- _TRY IT_
Only the lines below, from the one with "def Claim_equal_escape_pipe_py : Prop" through the one with "ts.foldl pvStepB (b, acc)", are to be written out, exactly.

(SUPPLIED MATERIAL Opens)

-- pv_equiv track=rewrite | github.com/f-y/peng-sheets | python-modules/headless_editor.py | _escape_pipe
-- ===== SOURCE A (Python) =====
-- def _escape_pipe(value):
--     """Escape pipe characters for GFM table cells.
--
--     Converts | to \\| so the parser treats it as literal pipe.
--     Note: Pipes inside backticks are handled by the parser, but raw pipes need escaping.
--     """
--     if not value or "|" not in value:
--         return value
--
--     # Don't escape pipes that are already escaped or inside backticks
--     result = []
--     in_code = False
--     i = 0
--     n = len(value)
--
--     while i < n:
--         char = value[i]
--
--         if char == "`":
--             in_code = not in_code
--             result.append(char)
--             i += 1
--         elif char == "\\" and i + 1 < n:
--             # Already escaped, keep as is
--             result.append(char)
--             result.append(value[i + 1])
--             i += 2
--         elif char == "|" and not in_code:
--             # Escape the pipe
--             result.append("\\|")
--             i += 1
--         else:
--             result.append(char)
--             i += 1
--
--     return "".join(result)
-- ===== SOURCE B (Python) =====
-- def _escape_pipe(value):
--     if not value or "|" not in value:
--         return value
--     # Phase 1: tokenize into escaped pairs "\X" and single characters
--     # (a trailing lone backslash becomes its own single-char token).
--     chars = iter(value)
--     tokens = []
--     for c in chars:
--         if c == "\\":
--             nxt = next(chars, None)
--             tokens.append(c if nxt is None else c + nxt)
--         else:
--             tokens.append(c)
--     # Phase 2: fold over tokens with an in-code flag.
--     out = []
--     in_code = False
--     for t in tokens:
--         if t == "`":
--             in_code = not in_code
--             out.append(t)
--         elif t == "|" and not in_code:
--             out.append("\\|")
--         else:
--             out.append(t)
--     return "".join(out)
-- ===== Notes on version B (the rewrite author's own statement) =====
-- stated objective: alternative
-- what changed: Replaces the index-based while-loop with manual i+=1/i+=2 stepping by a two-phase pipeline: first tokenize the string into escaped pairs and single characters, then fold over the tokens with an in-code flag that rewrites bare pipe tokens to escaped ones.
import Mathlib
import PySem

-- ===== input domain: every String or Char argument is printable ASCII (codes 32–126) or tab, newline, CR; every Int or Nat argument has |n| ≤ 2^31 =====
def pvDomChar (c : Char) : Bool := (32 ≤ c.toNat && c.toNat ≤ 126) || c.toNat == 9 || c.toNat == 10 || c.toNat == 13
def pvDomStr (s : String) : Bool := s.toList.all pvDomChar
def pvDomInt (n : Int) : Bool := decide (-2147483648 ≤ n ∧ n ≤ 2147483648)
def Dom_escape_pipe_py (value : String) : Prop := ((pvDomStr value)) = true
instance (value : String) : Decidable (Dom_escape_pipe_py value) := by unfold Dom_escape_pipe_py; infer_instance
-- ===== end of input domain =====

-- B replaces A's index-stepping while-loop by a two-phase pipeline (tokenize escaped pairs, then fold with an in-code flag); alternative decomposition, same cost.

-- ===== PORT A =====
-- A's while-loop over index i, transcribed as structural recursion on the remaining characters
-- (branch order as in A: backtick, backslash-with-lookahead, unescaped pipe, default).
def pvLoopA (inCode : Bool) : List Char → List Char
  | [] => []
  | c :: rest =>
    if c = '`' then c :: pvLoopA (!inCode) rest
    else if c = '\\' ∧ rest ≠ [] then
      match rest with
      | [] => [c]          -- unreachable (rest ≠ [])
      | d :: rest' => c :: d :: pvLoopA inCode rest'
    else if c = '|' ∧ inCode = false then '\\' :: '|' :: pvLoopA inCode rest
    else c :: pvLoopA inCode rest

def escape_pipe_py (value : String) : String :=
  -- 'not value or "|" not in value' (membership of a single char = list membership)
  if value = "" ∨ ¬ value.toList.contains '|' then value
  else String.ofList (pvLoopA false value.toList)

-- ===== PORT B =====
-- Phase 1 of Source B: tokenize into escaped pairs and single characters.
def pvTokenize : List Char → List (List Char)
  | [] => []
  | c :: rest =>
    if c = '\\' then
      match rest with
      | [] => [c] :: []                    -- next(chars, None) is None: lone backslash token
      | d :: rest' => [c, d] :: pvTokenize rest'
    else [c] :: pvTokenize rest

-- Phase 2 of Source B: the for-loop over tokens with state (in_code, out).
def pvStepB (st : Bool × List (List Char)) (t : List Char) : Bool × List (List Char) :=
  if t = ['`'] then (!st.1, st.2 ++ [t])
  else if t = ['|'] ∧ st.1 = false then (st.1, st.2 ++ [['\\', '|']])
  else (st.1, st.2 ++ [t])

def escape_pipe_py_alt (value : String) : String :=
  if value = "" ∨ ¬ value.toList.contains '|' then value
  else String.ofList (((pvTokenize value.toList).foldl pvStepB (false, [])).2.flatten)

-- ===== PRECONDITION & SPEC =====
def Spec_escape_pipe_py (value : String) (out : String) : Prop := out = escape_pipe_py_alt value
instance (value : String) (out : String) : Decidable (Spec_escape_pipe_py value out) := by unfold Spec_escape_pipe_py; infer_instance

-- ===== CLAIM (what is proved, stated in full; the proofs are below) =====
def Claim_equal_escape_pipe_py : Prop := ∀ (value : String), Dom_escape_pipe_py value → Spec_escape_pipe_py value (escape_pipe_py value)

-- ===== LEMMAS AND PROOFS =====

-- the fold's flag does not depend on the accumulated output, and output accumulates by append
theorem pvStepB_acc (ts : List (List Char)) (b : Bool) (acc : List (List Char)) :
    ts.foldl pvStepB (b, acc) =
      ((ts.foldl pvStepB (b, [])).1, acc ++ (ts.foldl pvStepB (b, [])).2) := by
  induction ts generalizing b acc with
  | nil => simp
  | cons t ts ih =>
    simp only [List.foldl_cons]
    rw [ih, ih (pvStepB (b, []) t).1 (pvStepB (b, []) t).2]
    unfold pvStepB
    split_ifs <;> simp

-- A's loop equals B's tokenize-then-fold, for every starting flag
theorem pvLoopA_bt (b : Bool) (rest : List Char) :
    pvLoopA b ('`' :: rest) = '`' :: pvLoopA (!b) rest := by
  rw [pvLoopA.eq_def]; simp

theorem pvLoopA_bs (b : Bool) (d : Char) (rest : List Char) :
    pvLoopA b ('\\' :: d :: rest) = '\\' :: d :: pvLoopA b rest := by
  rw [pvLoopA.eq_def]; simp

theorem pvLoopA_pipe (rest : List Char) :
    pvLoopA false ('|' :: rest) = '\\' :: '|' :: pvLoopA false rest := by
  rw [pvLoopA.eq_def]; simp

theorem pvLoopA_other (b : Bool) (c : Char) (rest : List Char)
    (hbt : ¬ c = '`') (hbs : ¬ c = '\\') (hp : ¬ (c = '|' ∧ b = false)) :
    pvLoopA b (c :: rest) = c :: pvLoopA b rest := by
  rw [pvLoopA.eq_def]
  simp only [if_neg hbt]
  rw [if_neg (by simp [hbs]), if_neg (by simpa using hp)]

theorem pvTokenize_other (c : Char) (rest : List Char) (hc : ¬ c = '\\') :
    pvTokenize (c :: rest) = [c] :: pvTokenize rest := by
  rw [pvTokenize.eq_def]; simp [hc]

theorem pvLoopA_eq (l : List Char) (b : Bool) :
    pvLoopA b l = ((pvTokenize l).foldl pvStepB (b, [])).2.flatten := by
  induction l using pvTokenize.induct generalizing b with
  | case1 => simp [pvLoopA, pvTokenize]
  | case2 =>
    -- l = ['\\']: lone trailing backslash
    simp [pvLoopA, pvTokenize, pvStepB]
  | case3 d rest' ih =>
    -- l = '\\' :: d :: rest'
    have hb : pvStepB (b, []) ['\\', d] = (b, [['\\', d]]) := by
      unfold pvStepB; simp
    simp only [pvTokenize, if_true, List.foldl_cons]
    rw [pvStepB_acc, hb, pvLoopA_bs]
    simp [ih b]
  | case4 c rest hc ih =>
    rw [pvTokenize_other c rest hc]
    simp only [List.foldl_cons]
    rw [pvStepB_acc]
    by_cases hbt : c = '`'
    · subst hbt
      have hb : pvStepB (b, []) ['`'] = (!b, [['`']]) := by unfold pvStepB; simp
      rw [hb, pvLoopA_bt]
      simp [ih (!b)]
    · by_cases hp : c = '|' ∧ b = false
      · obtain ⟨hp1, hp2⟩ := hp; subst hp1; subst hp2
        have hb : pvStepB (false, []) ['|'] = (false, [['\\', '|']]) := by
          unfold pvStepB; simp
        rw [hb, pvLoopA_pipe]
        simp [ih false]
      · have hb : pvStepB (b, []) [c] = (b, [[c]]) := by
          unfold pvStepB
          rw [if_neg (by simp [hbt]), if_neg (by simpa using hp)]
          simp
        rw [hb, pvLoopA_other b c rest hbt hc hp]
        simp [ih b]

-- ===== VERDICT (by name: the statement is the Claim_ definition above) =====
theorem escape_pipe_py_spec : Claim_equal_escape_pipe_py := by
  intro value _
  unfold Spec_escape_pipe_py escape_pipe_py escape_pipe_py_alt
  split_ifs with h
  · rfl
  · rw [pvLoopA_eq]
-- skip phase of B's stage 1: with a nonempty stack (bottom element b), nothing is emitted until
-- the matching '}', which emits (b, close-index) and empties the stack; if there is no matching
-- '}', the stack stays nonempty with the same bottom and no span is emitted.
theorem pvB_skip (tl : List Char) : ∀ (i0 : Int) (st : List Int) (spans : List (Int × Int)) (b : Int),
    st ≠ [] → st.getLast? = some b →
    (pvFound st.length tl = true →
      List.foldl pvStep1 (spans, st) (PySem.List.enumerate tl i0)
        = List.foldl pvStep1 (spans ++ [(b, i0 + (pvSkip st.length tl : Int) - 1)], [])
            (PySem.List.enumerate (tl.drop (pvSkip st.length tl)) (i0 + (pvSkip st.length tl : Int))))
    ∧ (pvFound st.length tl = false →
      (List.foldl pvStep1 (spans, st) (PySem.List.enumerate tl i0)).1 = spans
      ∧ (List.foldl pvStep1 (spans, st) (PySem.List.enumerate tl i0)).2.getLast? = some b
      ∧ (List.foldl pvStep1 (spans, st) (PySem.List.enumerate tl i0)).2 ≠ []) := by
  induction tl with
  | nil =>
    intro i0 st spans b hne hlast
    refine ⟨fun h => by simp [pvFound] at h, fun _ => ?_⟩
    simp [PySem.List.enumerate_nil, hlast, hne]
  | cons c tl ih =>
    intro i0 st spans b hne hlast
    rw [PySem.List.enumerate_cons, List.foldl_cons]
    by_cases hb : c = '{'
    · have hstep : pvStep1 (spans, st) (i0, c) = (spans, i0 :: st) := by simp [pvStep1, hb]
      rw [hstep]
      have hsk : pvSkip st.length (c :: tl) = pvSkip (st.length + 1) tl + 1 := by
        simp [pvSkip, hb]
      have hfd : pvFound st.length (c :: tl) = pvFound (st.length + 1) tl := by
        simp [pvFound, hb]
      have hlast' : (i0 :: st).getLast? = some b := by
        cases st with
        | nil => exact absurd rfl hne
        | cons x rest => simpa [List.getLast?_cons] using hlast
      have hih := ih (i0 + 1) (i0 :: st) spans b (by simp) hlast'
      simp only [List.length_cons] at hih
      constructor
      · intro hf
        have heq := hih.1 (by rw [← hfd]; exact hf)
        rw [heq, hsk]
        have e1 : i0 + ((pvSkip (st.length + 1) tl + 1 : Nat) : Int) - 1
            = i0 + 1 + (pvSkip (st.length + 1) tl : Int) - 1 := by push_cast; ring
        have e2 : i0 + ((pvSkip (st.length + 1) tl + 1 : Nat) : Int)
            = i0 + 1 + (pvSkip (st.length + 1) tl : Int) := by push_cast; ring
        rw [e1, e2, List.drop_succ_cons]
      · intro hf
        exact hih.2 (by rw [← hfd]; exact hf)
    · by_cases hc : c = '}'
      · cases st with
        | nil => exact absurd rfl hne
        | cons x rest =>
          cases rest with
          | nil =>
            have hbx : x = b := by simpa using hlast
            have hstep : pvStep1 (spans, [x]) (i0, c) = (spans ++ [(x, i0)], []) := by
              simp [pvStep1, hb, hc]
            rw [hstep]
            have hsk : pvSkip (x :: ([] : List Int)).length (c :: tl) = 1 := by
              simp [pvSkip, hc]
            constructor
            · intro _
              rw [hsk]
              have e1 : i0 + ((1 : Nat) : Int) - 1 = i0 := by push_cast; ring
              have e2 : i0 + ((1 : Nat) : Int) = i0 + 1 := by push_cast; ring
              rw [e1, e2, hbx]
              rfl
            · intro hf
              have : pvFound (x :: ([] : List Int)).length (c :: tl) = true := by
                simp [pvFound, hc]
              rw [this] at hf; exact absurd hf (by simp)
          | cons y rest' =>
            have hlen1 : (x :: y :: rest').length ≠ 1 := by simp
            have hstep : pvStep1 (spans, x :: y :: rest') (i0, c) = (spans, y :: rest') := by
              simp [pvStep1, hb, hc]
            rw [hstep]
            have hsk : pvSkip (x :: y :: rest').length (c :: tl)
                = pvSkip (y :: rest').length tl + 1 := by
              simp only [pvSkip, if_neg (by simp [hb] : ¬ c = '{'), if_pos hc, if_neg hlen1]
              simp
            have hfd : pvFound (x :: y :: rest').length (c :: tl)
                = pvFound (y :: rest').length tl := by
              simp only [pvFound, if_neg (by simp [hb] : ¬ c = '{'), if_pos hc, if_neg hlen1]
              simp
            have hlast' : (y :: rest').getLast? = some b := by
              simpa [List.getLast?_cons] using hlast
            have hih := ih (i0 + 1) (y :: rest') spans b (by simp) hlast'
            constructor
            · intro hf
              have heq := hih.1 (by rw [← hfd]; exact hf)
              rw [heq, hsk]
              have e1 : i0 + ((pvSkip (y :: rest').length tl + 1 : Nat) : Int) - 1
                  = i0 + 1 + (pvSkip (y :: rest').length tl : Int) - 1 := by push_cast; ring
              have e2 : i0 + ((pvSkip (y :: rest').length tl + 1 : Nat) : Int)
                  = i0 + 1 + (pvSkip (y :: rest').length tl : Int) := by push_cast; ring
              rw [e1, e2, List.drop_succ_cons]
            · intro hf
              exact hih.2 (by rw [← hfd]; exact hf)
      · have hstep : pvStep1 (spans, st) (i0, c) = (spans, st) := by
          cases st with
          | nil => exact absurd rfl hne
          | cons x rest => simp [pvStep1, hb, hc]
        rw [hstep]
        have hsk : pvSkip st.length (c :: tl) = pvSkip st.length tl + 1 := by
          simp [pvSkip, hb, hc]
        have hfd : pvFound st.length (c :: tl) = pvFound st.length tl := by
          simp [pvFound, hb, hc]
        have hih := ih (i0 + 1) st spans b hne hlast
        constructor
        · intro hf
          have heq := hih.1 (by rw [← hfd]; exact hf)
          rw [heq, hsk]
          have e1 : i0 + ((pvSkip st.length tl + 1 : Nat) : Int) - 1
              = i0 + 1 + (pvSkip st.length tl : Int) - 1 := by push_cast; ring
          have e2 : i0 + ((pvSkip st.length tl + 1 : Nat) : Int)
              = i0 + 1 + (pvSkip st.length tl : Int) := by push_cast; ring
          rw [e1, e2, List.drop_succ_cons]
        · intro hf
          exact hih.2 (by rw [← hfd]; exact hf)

(SUPPLIED MATERIAL Closes)

- _ANSWER BOX_
def Claim_equal_escape_pipe_py : Prop := ∀ (value : String), Dom_escape_pipe_py value → Spec_escape_pipe_py value (escape_pipe_py value)

-- ===== LEMMAS AND PROOFS =====

-- the fold's flag does not depend on the accumulated output, and output accumulates by append
theorem pvStepB_acc (ts : List (List Char)) (b : Bool) (acc : List (List Char)) :
    ts.foldl pvStepB (b, acc) =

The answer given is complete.